In Commonwealth v. Guisti, 449 Mass. 1018, 867 N.E.2d 740 (2007), a trial of the defendant for aggravated rape and other crimes, it was discovered that a juror posted two messages regarding the case on an Internet mail service and received two responses from attorneys in other states, and the defendant moved for new trial, which was denied by the trial court, id. at 1018, 19. The Massachusetts Supreme Court affirmed, concluding that “the trial judge’s conclusion that the jury were not exposed to extraneous influences was amply supported by the evidence and her findings.”Id. at 1019-1020.
The Court of Appeals and other courts in this Circuit have also had to deal with the growing problem of juror use of technology. In U.S. v. Siegelman, 467 F.Supp.2d 1253 (M.D.Ala. 2006), the prosecution of former Alabama Governor Don Siegelman and former HealthSouth CEO Richard Scrushy, the district court denied the defendants’ motion for new trial based upon, inter alia, emails sent by jurors to one another, holding that the e-mails were wholly unrelated to any evidence of jury exposure to extraneous information or outside influence, id. at 1279. The Eleventh Circuit affirmed the trial court’s findings on appeal. See U.S. v. Siegelman, No. 07-13163, 2009 WL 564659, *25 (11th Cir. Mar. 6, 2009).

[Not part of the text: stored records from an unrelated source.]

-- pv_equiv track=rewrite | github.com/ExP98/Teeworlds-DDNet-Statistics | teams_gephi/[OLD] writing_csv_to_gephi.py | deleting_slash
-- ===== SOURCE A (Python) =====
-- def deleting_slash(_nick):
--     if chr(92) in set(_nick):
--         shit_counter = 0
--         nick_str = ""
--         for c in _nick:
--             if ord(c) == 92:
--                 shit_counter = shit_counter + 1
--                 if shit_counter == 2:
--                     shit_counter = 0
--                 else:
--                     nick_str = nick_str + c
--             else:
--                 nick_str = nick_str + c
--     else:
--         nick_str = _nick
--     return nick_str
-- ===== SOURCE B (Python) =====
-- def deleting_slash(_nick):
--     parts = _nick.split('\\')
--     res = parts[0]
--     for i, part in enumerate(parts[1:], 1):
--         res += ('\\' if i % 2 == 1 else '') + part
--     return res
-- ===== Notes on version B (the rewrite author's own statement) =====
-- stated objective: idiomatic
-- what changed: Replaces A's char-by-char scan with a backslash counter by splitting the string on '\' and rejoining the parts with an alternating separator ('\' before odd-numbered joins, nothing before even ones).
import Mathlib
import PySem

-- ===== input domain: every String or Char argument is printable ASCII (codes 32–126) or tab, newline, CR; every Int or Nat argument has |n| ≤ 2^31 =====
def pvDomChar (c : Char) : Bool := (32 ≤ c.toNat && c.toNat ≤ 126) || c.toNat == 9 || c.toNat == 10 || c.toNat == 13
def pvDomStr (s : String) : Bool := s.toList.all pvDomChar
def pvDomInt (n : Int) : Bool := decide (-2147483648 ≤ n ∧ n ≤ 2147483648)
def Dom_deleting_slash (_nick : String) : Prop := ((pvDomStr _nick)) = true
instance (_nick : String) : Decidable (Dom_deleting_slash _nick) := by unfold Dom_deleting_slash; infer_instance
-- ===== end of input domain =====

-- B replaces A's char-by-char counter scan by a split-on-backslash / alternating rejoin (idiomatic decomposition; same cost).

-- ===== PORT A =====
-- A: if '\' occurs, scan chars with a counter that drops every second backslash.
def deleting_slash (_nick : String) : String :=
  if '\\' ∈ PySem.Set.ofList _nick.toList then
    let r := _nick.toList.foldl
      (fun (st : Int × List Char) c =>
        if c.toNat == 92 then
          let k := st.1 + 1
          if k == 2 then (0, st.2) else (k, st.2 ++ [c])
        else (st.1, st.2 ++ [c]))
      (0, [])
    String.ofList r.2
  else _nick

-- ===== PORT B =====
-- B: split on '\', keep parts[0], then re-append each later part preceded by '\' at odd
-- join positions and nothing at even ones. str.split('\\') is ported as List.splitOn '\\'.
def deleting_slash_alt (_nick : String) : String :=
  match _nick.toList.splitOn '\\' with
  | [] => ""          -- unreachable: split always yields at least one part
  | p0 :: rest =>
    String.ofList ((PySem.List.enumerate rest 1).foldl
      (fun acc ip => acc ++ (if PySem.Int.mod ip.1 2 == 1 then ['\\'] else []) ++ ip.2)
      p0)

-- ===== PRECONDITION & SPEC =====
def Spec_deleting_slash (_nick : String) (out : String) : Prop := out = deleting_slash_alt _nick
instance (_nick : String) (out : String) : Decidable (Spec_deleting_slash _nick out) := by unfold Spec_deleting_slash; infer_instance

-- ===== CLAIM (what is proved, stated in full; the proofs are below) =====
def Claim_equal_deleting_slash : Prop := ∀ (_nick : String), Dom_deleting_slash _nick → Spec_deleting_slash _nick (deleting_slash _nick)

-- ===== LEMMAS AND PROOFS =====

-- Reference function: drop every second backslash; b = "the next backslash is a second one".
def pvF (b : Bool) : List Char → List Char
  | [] => []
  | c :: t =>
    if c.toNat == 92 then
      (if b then pvF false t else c :: pvF true t)
    else c :: pvF b t

-- Alternating join of the parts after parts[0]: b = "prepend a backslash before this part".
def pvJ (b : Bool) : List (List Char) → List Char
  | [] => []
  | p :: ps => (if b then ['\\'] else []) ++ p ++ pvJ (!b) ps

theorem pvChar_back (c : Char) (h : c.toNat = 92) : c = '\\' := by
  have h2 : c.val.toNat = (92 : UInt32).toNat := h
  exact Char.ext (UInt32.toNat_inj.mp h2)

-- A's loop computes pvF.
theorem pvA_loop (l : List Char) (b : Bool) (acc : List Char) :
    (l.foldl
      (fun (st : Int × List Char) c =>
        if c.toNat == 92 then
          let k := st.1 + 1
          if k == 2 then (0, st.2) else (k, st.2 ++ [c])
        else (st.1, st.2 ++ [c]))
      ((if b then (1 : Int) else 0), acc)).2 = acc ++ pvF b l := by
  induction l generalizing b acc with
  | nil => simp [pvF]
  | cons c t ih =>
    by_cases h : c.toNat = 92
    · cases b with
      | true => simpa [pvF, h] using ih false acc
      | false =>
        have := ih true (acc ++ [c])
        simpa [pvF, h] using this
    · cases b with
      | true => simpa [pvF, h] using ih true (acc ++ [c])
      | false => simpa [pvF, h] using ih false (acc ++ [c])

-- If the string has no backslash, pvF is the identity.
theorem pvF_no_back (l : List Char) (h : '\\' ∉ l) : pvF false l = l := by
  induction l with
  | nil => rfl
  | cons c t ih =>
    have hc : ¬ c.toNat = 92 := by
      intro hc; exact h (by simp [pvChar_back c hc])
    simp [pvF, hc, ih (fun ht => h (List.mem_cons_of_mem _ ht))]

-- The split/alternating-rejoin of l computes pvF b l.
theorem pvSplit_join (l : List Char) (b : Bool) :
    (match List.splitOnP (fun x => x == '\\') l with
     | [] => []
     | p0 :: rest => p0 ++ pvJ (!b) rest) = pvF b l := by
  induction l generalizing b with
  | nil => cases b <;> simp [List.splitOnP_nil, pvJ, pvF]
  | cons c t ih =>
    rcases hs : List.splitOnP (fun x => x == '\\') t with _ | ⟨q0, qrest⟩
    · exact absurd hs (List.splitOnP_ne_nil _ t)
    · by_cases h : c.toNat = 92
      · have hc : c = '\\' := pvChar_back c h
        have hcb : (c == '\\') = true := by simp [hc]
        cases b with
        | false =>
          have := ih true
          rw [hs] at this
          simp only [List.splitOnP_cons, hcb, hs, pvF, h]
          simp_all [pvJ]
        | true =>
          have := ih false
          rw [hs] at this
          simp only [List.splitOnP_cons, hcb, hs, pvF, h]
          simp_all [pvJ]
      · have hcb : (c == '\\') = false := by
          simp only [beq_eq_false_iff_ne]; intro hc; exact h (by simp [hc])
        have := ih b
        rw [hs] at this
        simp only [List.splitOnP_cons, hcb] at *
        simp_all [pvF, List.modifyHead]

-- parity of consecutive integers
theorem pvMod_flip (i : Int) :
    (PySem.Int.mod (i+1) 2 == 1) = !(PySem.Int.mod i 2 == 1) := by
  rw [PySem.Int.mod_eq_emod_of_pos (b := 2) (by omega),
      PySem.Int.mod_eq_emod_of_pos (b := 2) (by omega)]
  rcases Int.emod_two_eq_zero_or_one i with h | h <;> simp [h] <;> omega

-- B's enumerate-fold computes pvJ.
theorem pvB_loop (rest : List (List Char)) (i : Int) (acc : List Char) :
    (PySem.List.enumerate rest i).foldl
      (fun acc ip => acc ++ (if PySem.Int.mod ip.1 2 == 1 then ['\\'] else []) ++ ip.2)
      acc = acc ++ pvJ (PySem.Int.mod i 2 == 1) rest := by
  induction rest generalizing i acc with
  | nil => simp [PySem.List.enumerate_nil, pvJ]
  | cons p ps ih =>
    rw [PySem.List.enumerate_cons, List.foldl_cons, ih (i+1), pvMod_flip]
    cases h : (PySem.Int.mod i 2 == 1) <;> simp [pvJ, List.append_assoc]

-- ===== VERDICT (by name: the statement is the Claim_ definition above) =====
theorem deleting_slash_spec : Claim_equal_deleting_slash := by
  intro s _
  show deleting_slash s = deleting_slash_alt s
  have hB : deleting_slash_alt s = String.ofList (pvF false s.toList) := by
    unfold deleting_slash_alt
    rcases hs : s.toList.splitOn '\\' with _ | ⟨p0, rest⟩
    · exact absurd hs (List.splitOnP_ne_nil _ s.toList)
    · show String.ofList ((PySem.List.enumerate rest 1).foldl
          (fun acc ip => acc ++ (if PySem.Int.mod ip.1 2 == 1 then ['\\'] else []) ++ ip.2)
          p0) = String.ofList (pvF false s.toList)
      have hj := pvSplit_join s.toList false
      rw [show List.splitOnP (fun x => x == '\\') s.toList = s.toList.splitOn '\\' from rfl,
          hs] at hj
      rw [pvB_loop rest 1 p0,
          show (PySem.Int.mod 1 2 == 1) = true from by decide]
      simp only [Bool.not_false] at hj
      rw [hj]
  rw [hB]
  unfold deleting_slash
  by_cases h : '\\' ∈ PySem.Set.ofList s.toList
  · simp only [h, if_pos]
    show String.ofList (s.toList.foldl
      (fun (st : Int × List Char) c =>
        if c.toNat == 92 then
          let k := st.1 + 1
          if k == 2 then (0, st.2) else (k, st.2 ++ [c])
        else (st.1, st.2 ++ [c])) (0, [])).2 = _
    have ha := pvA_loop s.toList false []
    rw [show (if false then (1 : Int) else 0) = 0 from rfl] at ha
    rw [ha, List.nil_append]
  · have hnm : '\\' ∉ s.toList := fun hm => h ((PySem.Set.mem_ofList _ _).mpr hm)
    simp only [h, if_neg, not_false_iff]
    rw [pvF_no_back s.toList hnm, String.ofList_toList]
-- pv_equiv track=rewrite | github.com/tbech12/CPSC322-Final-Project | mysklearn/myutils.py | get_rating_count
-- ===== SOURCE A (Python) =====
-- def get_rating_count(rating_list):
--     ratings = ['Approved', 'G', 'GP', 'M/PG', 'N/A',
--     'NC-17', 'Not Rated', 'PG', 'PG-13', 'Passed',
--     'R', 'TV-14', 'TV-G', 'TV-MA', 'TV-PG', 'TV-Y7-FV',
--     'Unrated', 'X']
--     converted_rating = [0,0,0,0,0]
--     for rating in rating_list:
--         if ratings[0] == rating:
--             converted_rating[0] += 1
--         elif ratings[1] == rating:
--             converted_rating[1] += 1
--         elif ratings[2] == rating:
--             converted_rating[2] += 1
--         elif ratings[3] == rating:
--             converted_rating[3] += 1
--         else:
--             converted_rating[0] += 1
--     return converted_rating
-- ===== SOURCE B (Python) =====
-- def get_rating_count(rating_list):
--     counts = {}
--     for rating in rating_list:
--         counts[rating] = counts.get(rating, 0) + 1
--     g = counts.get('G', 0)
--     gp = counts.get('GP', 0)
--     mpg = counts.get('M/PG', 0)
--     return [len(rating_list) - g - gp - mpg, g, gp, mpg, 0]
-- ===== Notes on version B (the rewrite author's own statement) =====
-- stated objective: idiomatic
-- what changed: Replaces the per-element if/elif cascade with a single dict tally pass; the three named buckets are read from the table and bucket 0 is derived by subtraction from the list length, index 4 stays 0.
import Mathlib
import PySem

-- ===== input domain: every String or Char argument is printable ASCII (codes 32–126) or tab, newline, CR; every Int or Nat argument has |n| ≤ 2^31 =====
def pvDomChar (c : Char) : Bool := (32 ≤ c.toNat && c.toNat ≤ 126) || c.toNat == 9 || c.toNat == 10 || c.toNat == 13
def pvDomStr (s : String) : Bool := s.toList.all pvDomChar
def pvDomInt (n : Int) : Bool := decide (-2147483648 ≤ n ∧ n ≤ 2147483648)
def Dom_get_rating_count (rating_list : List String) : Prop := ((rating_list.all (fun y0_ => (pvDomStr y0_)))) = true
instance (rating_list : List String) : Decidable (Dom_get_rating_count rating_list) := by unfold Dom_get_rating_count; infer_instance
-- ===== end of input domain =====

-- B replaces A's per-element if/elif cascade with one dict tally pass, reading the three
-- named buckets from the table and deriving bucket 0 by subtraction (idiomatic; same cost).


-- ===== PORT A =====
-- A's `ratings` list; accesses ratings[0..3] are in range, ported with getD "".
def pvRatingsA : List String :=
  ["Approved", "G", "GP", "M/PG", "N/A",
   "NC-17", "Not Rated", "PG", "PG-13", "Passed",
   "R", "TV-14", "TV-G", "TV-MA", "TV-PG", "TV-Y7-FV",
   "Unrated", "X"]

def pvStepA (converted_rating : List Int) (rating : String) : List Int :=
  if pvRatingsA.getD 0 "" == rating then
    converted_rating.set 0 (converted_rating.getD 0 0 + 1)
  else if pvRatingsA.getD 1 "" == rating then
    converted_rating.set 1 (converted_rating.getD 1 0 + 1)
  else if pvRatingsA.getD 2 "" == rating then
    converted_rating.set 2 (converted_rating.getD 2 0 + 1)
  else if pvRatingsA.getD 3 "" == rating then
    converted_rating.set 3 (converted_rating.getD 3 0 + 1)
  else
    converted_rating.set 0 (converted_rating.getD 0 0 + 1)

def get_rating_count (rating_list : List String) : List Int :=
  rating_list.foldl pvStepA [0, 0, 0, 0, 0]

-- ===== PORT B =====
def get_rating_count_alt (rating_list : List String) : List Int :=
  let counts := rating_list.foldl (fun d r => d.insert r (d.getD r 0 + 1))
    (PySem.Dict.empty : PySem.Dict String Int)
  let g := counts.getD "G" 0
  let gp := counts.getD "GP" 0
  let mpg := counts.getD "M/PG" 0
  [(rating_list.length : Int) - g - gp - mpg, g, gp, mpg, 0]

-- ===== PRECONDITION & SPEC =====
def Spec_get_rating_count (rating_list : List String) (out : List Int) : Prop := out = get_rating_count_alt rating_list
instance (rating_list : List String) (out : List Int) : Decidable (Spec_get_rating_count rating_list out) := by unfold Spec_get_rating_count; infer_instance

-- ===== CLAIM (what is proved, stated in full; the proofs are below) =====
def Claim_equal_get_rating_count : Prop := ∀ (rating_list : List String), Dom_get_rating_count rating_list → Spec_get_rating_count rating_list (get_rating_count rating_list)

-- ===== LEMMAS AND PROOFS =====
-- Invariant of A's loop: starting from [a,b,c,d,e], it adds the bucket counts.
theorem getA_foldl (l : List String) (a b c d e : Int) :
    l.foldl pvStepA [a, b, c, d, e]
    = [a + ((l.length : Int) - l.count "G" - l.count "GP" - l.count "M/PG"),
       b + l.count "G", c + l.count "GP", d + l.count "M/PG", e] := by
  induction l generalizing a b c d e with
  | nil => simp
  | cons r t ih =>
    rw [List.foldl_cons]
    by_cases h1 : r = "Approved"
    · subst h1
      have hs : pvStepA [a, b, c, d, e] "Approved" = [a + 1, b, c, d, e] := by
        simp [pvStepA, pvRatingsA]
      rw [hs, ih]
      simp [List.count_cons]; push_cast; and_intros <;> ring
    · by_cases h2 : r = "G"
      · subst h2
        have hs : pvStepA [a, b, c, d, e] "G" = [a, b + 1, c, d, e] := by
          simp [pvStepA, pvRatingsA]
        rw [hs, ih]
        simp [List.count_cons]; push_cast; and_intros <;> ring
      · by_cases h3 : r = "GP"
        · subst h3
          have hs : pvStepA [a, b, c, d, e] "GP" = [a, b, c + 1, d, e] := by
            simp [pvStepA, pvRatingsA]
          rw [hs, ih]
          simp [List.count_cons]; push_cast; and_intros <;> ring
        · by_cases h4 : r = "M/PG"
          · subst h4
            have hs : pvStepA [a, b, c, d, e] "M/PG" = [a, b, c, d + 1, e] := by
              simp [pvStepA, pvRatingsA]
            rw [hs, ih]
            simp [List.count_cons]; push_cast; and_intros <;> ring
          · have hs : pvStepA [a, b, c, d, e] r = [a + 1, b, c, d, e] := by
              simp [pvStepA, pvRatingsA, Ne.symm h1, Ne.symm h2, Ne.symm h3, Ne.symm h4]
            rw [hs, ih]
            have c2 : (r == "G") = false := by simp [h2]
            have c3 : (r == "GP") = false := by simp [h3]
            have c4 : (r == "M/PG") = false := by simp [h4]
            simp [List.count_cons, c2, c3, c4]; push_cast; and_intros <;> ring

-- ===== VERDICT (by name: the statement is the Claim_ definition above) =====
theorem get_rating_count_spec : Claim_equal_get_rating_count := by
  intro l _
  unfold Spec_get_rating_count get_rating_count get_rating_count_alt
  rw [getA_foldl]
  simp [PySem.Dict.getD_foldl_insert_add_one]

It will be interesting to see how various courts deal with the problem of limiting juror access to information or communication available through technology in the future, and perhaps even more interesting to see how they deal with instances of the intrusion of technology into the jury’s function at trial. The only certain thing is that these problems will only continue to grow—and must be faced.